[[ DATA PROVIDED, beginning ]]

-- pv_equiv track=rewrite | github.com/dshoghanian/MLS-NLP | scripts/topic_modeling.py | assign_label
-- ===== SOURCE A (Python) =====
-- TOPIC_LABELS = {
--     frozenset(["transfer","signing","contract","deal","loan","fee","market",
--                "window","rumors","move"]): "Transfers & Signings",
--     frozenset(["goal","score","win","loss","draw","points","result","final",
--                "penalty","extra","time"]): "Match Results",
--     frozenset(["injury","injured","return","surgery","fitness","health",
--                "week","knee","hamstring","medical"]): "Injuries & Fitness",
--     frozenset(["coach","manager","head","fired","appointed","staff","staff",
--                "tactical","formation","lineup"]): "Coaching & Tactics",
--     frozenset(["playoff","cup","final","championship","mls","conference",
--                "supporter","shield","knockout"]): "Playoffs & Championships",
--     frozenset(["fan","support","fans","ticket","stadium","home","away",
--                "crowd","atmosphere","sold","out"]): "Fan Culture & Attendance",
--     frozenset(["value","salary","wage","budget","spend","ownership","invest",
--                "franchise","revenue","worth"]): "Finance & Ownership",
-- }
--
-- def assign_label(top_words: list[str]) -> str:
--     word_set = set(top_words)
--     best_label, best_score = "General MLS News", 0
--     for keyword_set, label in TOPIC_LABELS.items():
--         score = len(keyword_set & word_set)
--         if score > best_score:
--             best_score, best_label = score, label
--     return best_label
-- ===== SOURCE B (Python) =====
-- # Hand-written inverted index: keyword -> labels of the topic sets containing it.
-- KEYWORD_LABELS = {
--     'contract': ['Transfers & Signings'],
--     'deal': ['Transfers & Signings'],
--     'fee': ['Transfers & Signings'],
--     'loan': ['Transfers & Signings'],
--     'market': ['Transfers & Signings'],
--     'move': ['Transfers & Signings'],
--     'rumors': ['Transfers & Signings'],
--     'signing': ['Transfers & Signings'],
--     'transfer': ['Transfers & Signings'],
--     'window': ['Transfers & Signings'],
--     'draw': ['Match Results'],
--     'extra': ['Match Results'],
--     'final': ['Match Results', 'Playoffs & Championships'],
--     'goal': ['Match Results'],
--     'loss': ['Match Results'],
--     'penalty': ['Match Results'],
--     'points': ['Match Results'],
--     'result': ['Match Results'],
--     'score': ['Match Results'],
--     'time': ['Match Results'],
--     'win': ['Match Results'],
--     'fitness': ['Injuries & Fitness'],
--     'hamstring': ['Injuries & Fitness'],
--     'health': ['Injuries & Fitness'],
--     'injured': ['Injuries & Fitness'],
--     'injury': ['Injuries & Fitness'],
--     'knee': ['Injuries & Fitness'],
--     'medical': ['Injuries & Fitness'],
--     'return': ['Injuries & Fitness'],
--     'surgery': ['Injuries & Fitness'],
--     'week': ['Injuries & Fitness'],
--     'appointed': ['Coaching & Tactics'],
--     'coach': ['Coaching & Tactics'],
--     'fired': ['Coaching & Tactics'],
--     'formation': ['Coaching & Tactics'],
--     'head': ['Coaching & Tactics'],
--     'lineup': ['Coaching & Tactics'],
--     'manager': ['Coaching & Tactics'],
--     'staff': ['Coaching & Tactics'],
--     'tactical': ['Coaching & Tactics'],
--     'championship': ['Playoffs & Championships'],
--     'conference': ['Playoffs & Championships'],
--     'cup': ['Playoffs & Championships'],
--     'knockout': ['Playoffs & Championships'],
--     'mls': ['Playoffs & Championships'],
--     'playoff': ['Playoffs & Championships'],
--     'shield': ['Playoffs & Championships'],
--     'supporter': ['Playoffs & Championships'],
--     'atmosphere': ['Fan Culture & Attendance'],
--     'away': ['Fan Culture & Attendance'],
--     'crowd': ['Fan Culture & Attendance'],
--     'fan': ['Fan Culture & Attendance'],
--     'fans': ['Fan Culture & Attendance'],
--     'home': ['Fan Culture & Attendance'],
--     'out': ['Fan Culture & Attendance'],
--     'sold': ['Fan Culture & Attendance'],
--     'stadium': ['Fan Culture & Attendance'],
--     'support': ['Fan Culture & Attendance'],
--     'ticket': ['Fan Culture & Attendance'],
--     'budget': ['Finance & Ownership'],
--     'franchise': ['Finance & Ownership'],
--     'invest': ['Finance & Ownership'],
--     'ownership': ['Finance & Ownership'],
--     'revenue': ['Finance & Ownership'],
--     'salary': ['Finance & Ownership'],
--     'spend': ['Finance & Ownership'],
--     'value': ['Finance & Ownership'],
--     'wage': ['Finance & Ownership'],
--     'worth': ['Finance & Ownership'],
-- }
--
-- LABELS = ['Transfers & Signings', 'Match Results', 'Injuries & Fitness', 'Coaching & Tactics', 'Playoffs & Championships', 'Fan Culture & Attendance', 'Finance & Ownership']
--
--
-- def assign_label(top_words: list[str]) -> str:
--     scores = {}
--     for w in set(top_words):
--         for label in KEYWORD_LABELS.get(w, []):
--             scores[label] = scores.get(label, 0) + 1
--     best = max(LABELS, key=lambda l: scores.get(l, 0))
--     return best if scores.get(best, 0) > 0 else "General MLS News"
-- ===== Notes on version B (the rewrite author's own statement) =====
-- stated objective: alternative
-- what changed: Replaces the per-topic set-intersection scan with a hand-written inverted index (keyword -> labels) scored in one pass over the deduplicated words, then selecting via max(LABELS, key=score) with a zero-score fallback instead of a running strict-max loop.
import Mathlib
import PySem

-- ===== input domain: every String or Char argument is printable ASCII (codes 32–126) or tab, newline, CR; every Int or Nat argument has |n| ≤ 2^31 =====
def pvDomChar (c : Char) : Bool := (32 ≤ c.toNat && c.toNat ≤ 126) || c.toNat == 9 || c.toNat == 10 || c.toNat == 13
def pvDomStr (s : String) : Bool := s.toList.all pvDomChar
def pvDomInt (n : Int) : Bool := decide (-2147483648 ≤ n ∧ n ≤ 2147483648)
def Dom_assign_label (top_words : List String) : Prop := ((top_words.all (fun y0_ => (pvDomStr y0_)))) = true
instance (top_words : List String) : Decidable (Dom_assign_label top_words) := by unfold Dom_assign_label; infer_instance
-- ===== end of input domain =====

set_option maxRecDepth 100000

-- B replaces A's per-topic set-intersection loop by a hand-written inverted index (keyword -> labels)
-- scored in one pass over the deduplicated words, selecting with max; an alternative of similar cost.

-- ===== PORT A =====
-- TOPIC_LABELS as an ordered list of (keyword frozenset as a nodup list, label); the in-literal
-- duplicate "staff" is dropped, as the Python frozenset literal does.
def topicTable : List (List String × String) :=
  [ (["transfer","signing","contract","deal","loan","fee","market","window","rumors","move"], "Transfers & Signings")
  , (["goal","score","win","loss","draw","points","result","final","penalty","extra","time"], "Match Results")
  , (["injury","injured","return","surgery","fitness","health","week","knee","hamstring","medical"], "Injuries & Fitness")
  , (["coach","manager","head","fired","appointed","staff","tactical","formation","lineup"], "Coaching & Tactics")
  , (["playoff","cup","final","championship","mls","conference","supporter","shield","knockout"], "Playoffs & Championships")
  , (["fan","support","fans","ticket","stadium","home","away","crowd","atmosphere","sold","out"], "Fan Culture & Attendance")
  , (["value","salary","wage","budget","spend","ownership","invest","franchise","revenue","worth"], "Finance & Ownership") ]

-- len(keyword_set & word_set) is order-independent, so the intersection length is exact.
def assign_label (top_words : List String) : String :=
  let word_set : PySem.Set String := PySem.Set.ofList top_words
  (topicTable.foldl
    (fun (best : String × Int) (e : List String × String) =>
      let score : Int := ((PySem.Set.inter e.1 word_set).length : Int)
      if score > best.2 then (e.2, score) else best)
    ("General MLS News", (0 : Int))).1

-- ===== PORT B =====
-- KEYWORD_LABELS: the literal inverted dict from Source B
def invIndex : PySem.Dict String (List String) := PySem.Dict.ofList
  [ ("contract", ["Transfers & Signings"])
  , ("deal", ["Transfers & Signings"])
  , ("fee", ["Transfers & Signings"])
  , ("loan", ["Transfers & Signings"])
  , ("market", ["Transfers & Signings"])
  , ("move", ["Transfers & Signings"])
  , ("rumors", ["Transfers & Signings"])
  , ("signing", ["Transfers & Signings"])
  , ("transfer", ["Transfers & Signings"])
  , ("window", ["Transfers & Signings"])
  , ("draw", ["Match Results"])
  , ("extra", ["Match Results"])
  , ("final", ["Match Results", "Playoffs & Championships"])
  , ("goal", ["Match Results"])
  , ("loss", ["Match Results"])
  , ("penalty", ["Match Results"])
  , ("points", ["Match Results"])
  , ("result", ["Match Results"])
  , ("score", ["Match Results"])
  , ("time", ["Match Results"])
  , ("win", ["Match Results"])
  , ("fitness", ["Injuries & Fitness"])
  , ("hamstring", ["Injuries & Fitness"])
  , ("health", ["Injuries & Fitness"])
  , ("injured", ["Injuries & Fitness"])
  , ("injury", ["Injuries & Fitness"])
  , ("knee", ["Injuries & Fitness"])
  , ("medical", ["Injuries & Fitness"])
  , ("return", ["Injuries & Fitness"])
  , ("surgery", ["Injuries & Fitness"])
  , ("week", ["Injuries & Fitness"])
  , ("appointed", ["Coaching & Tactics"])
  , ("coach", ["Coaching & Tactics"])
  , ("fired", ["Coaching & Tactics"])
  , ("formation", ["Coaching & Tactics"])
  , ("head", ["Coaching & Tactics"])
  , ("lineup", ["Coaching & Tactics"])
  , ("manager", ["Coaching & Tactics"])
  , ("staff", ["Coaching & Tactics"])
  , ("tactical", ["Coaching & Tactics"])
  , ("championship", ["Playoffs & Championships"])
  , ("conference", ["Playoffs & Championships"])
  , ("cup", ["Playoffs & Championships"])
  , ("knockout", ["Playoffs & Championships"])
  , ("mls", ["Playoffs & Championships"])
  , ("playoff", ["Playoffs & Championships"])
  , ("shield", ["Playoffs & Championships"])
  , ("supporter", ["Playoffs & Championships"])
  , ("atmosphere", ["Fan Culture & Attendance"])
  , ("away", ["Fan Culture & Attendance"])
  , ("crowd", ["Fan Culture & Attendance"])
  , ("fan", ["Fan Culture & Attendance"])
  , ("fans", ["Fan Culture & Attendance"])
  , ("home", ["Fan Culture & Attendance"])
  , ("out", ["Fan Culture & Attendance"])
  , ("sold", ["Fan Culture & Attendance"])
  , ("stadium", ["Fan Culture & Attendance"])
  , ("support", ["Fan Culture & Attendance"])
  , ("ticket", ["Fan Culture & Attendance"])
  , ("budget", ["Finance & Ownership"])
  , ("franchise", ["Finance & Ownership"])
  , ("invest", ["Finance & Ownership"])
  , ("ownership", ["Finance & Ownership"])
  , ("revenue", ["Finance & Ownership"])
  , ("salary", ["Finance & Ownership"])
  , ("spend", ["Finance & Ownership"])
  , ("value", ["Finance & Ownership"])
  , ("wage", ["Finance & Ownership"])
  , ("worth", ["Finance & Ownership"]) ]

-- LABELS
def labelsB : List String :=
  ["Transfers & Signings", "Match Results", "Injuries & Fitness", "Coaching & Tactics",
   "Playoffs & Championships", "Fan Culture & Attendance", "Finance & Ownership"]

-- the scores dict; iterates set(top_words) — only looked up afterwards, so order-independent
def bScores (top_words : List String) : PySem.Dict String Int :=
  (PySem.Set.ofList top_words).foldl
    (fun d w => (invIndex.getD w []).foldl (fun d l => d.insert l (d.getD l 0 + 1)) d)
    PySem.Dict.empty

-- best = max(LABELS, key=lambda l: scores.get(l, 0)); LABELS is nonempty so max returns
def assign_label_alt (top_words : List String) : String :=
  let scores := bScores top_words
  match PySem.List.max? labelsB (fun l => scores.getD l 0) with
  | some best => if scores.getD best 0 > 0 then best else "General MLS News"
  | none => "General MLS News"

-- ===== PRECONDITION & SPEC =====
def Spec_assign_label (top_words : List String) (out : String) : Prop := out = assign_label_alt top_words
instance (top_words : List String) (out : String) : Decidable (Spec_assign_label top_words out) := by unfold Spec_assign_label; infer_instance

-- ===== CLAIM (what is proved, stated in full; the proofs are below) =====
def Claim_equal_assign_label : Prop := ∀ (top_words : List String), Dom_assign_label top_words → Spec_assign_label top_words (assign_label top_words)

-- ===== LEMMAS AND PROOFS =====

-- all keywords, with repetitions (it is only ever used through membership)
def kwAll : List String := topicTable.flatMap (·.1)

theorem keys_sub : ∀ w ∈ invIndex.keys, w ∈ kwAll := by decide

-- how often label L is credited when word w is seen
theorem bridge (K : List String) (L : String)
    (h1 : ∀ w ∈ kwAll, ((invIndex.getD w []).count L : Int) = if w ∈ K then 1 else 0)
    (h2 : ∀ w ∈ K, w ∈ kwAll) (w : String) :
    ((invIndex.getD w []).count L : Int) = if w ∈ K then 1 else 0 := by
  by_cases hw : w ∈ kwAll
  · exact h1 w hw
  · have hnone : invIndex.get? w = none := by
      rw [PySem.Dict.get?_eq_none_iff_not_mem_keys]
      exact fun h => hw (keys_sub w h)
    rw [PySem.Dict.getD_eq_get?_getD, hnone, if_neg (fun h => hw (h2 w h))]
    simp

theorem scores_getD (ws : List String) (d : PySem.Dict String Int) (L : String) :
    (ws.foldl (fun d w => (invIndex.getD w []).foldl (fun d l => d.insert l (d.getD l 0 + 1)) d) d).getD L 0
      = d.getD L 0 + (ws.map (fun w => ((invIndex.getD w []).count L : Int))).sum := by
  induction ws generalizing d with
  | nil => simp
  | cons w ws ih =>
    simp only [List.foldl_cons, List.map_cons, List.sum_cons, ih,
      PySem.Dict.getD_foldl_insert_add_one]
    ring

[[ DATA PROVIDED, end ]]

TASK INSTRUCTIONS
Return from the data every line that holds "atmosphere".

REPLY TO THE TASK
--                "crowd","atmosphere","sold","out"]): "Fan Culture & Attendance",
--     'atmosphere': ['Fan Culture & Attendance'],
  , (["fan","support","fans","ticket","stadium","home","away","crowd","atmosphere","sold","out"], "Fan Culture & Attendance")
  , ("atmosphere", ["Fan Culture & Attendance"])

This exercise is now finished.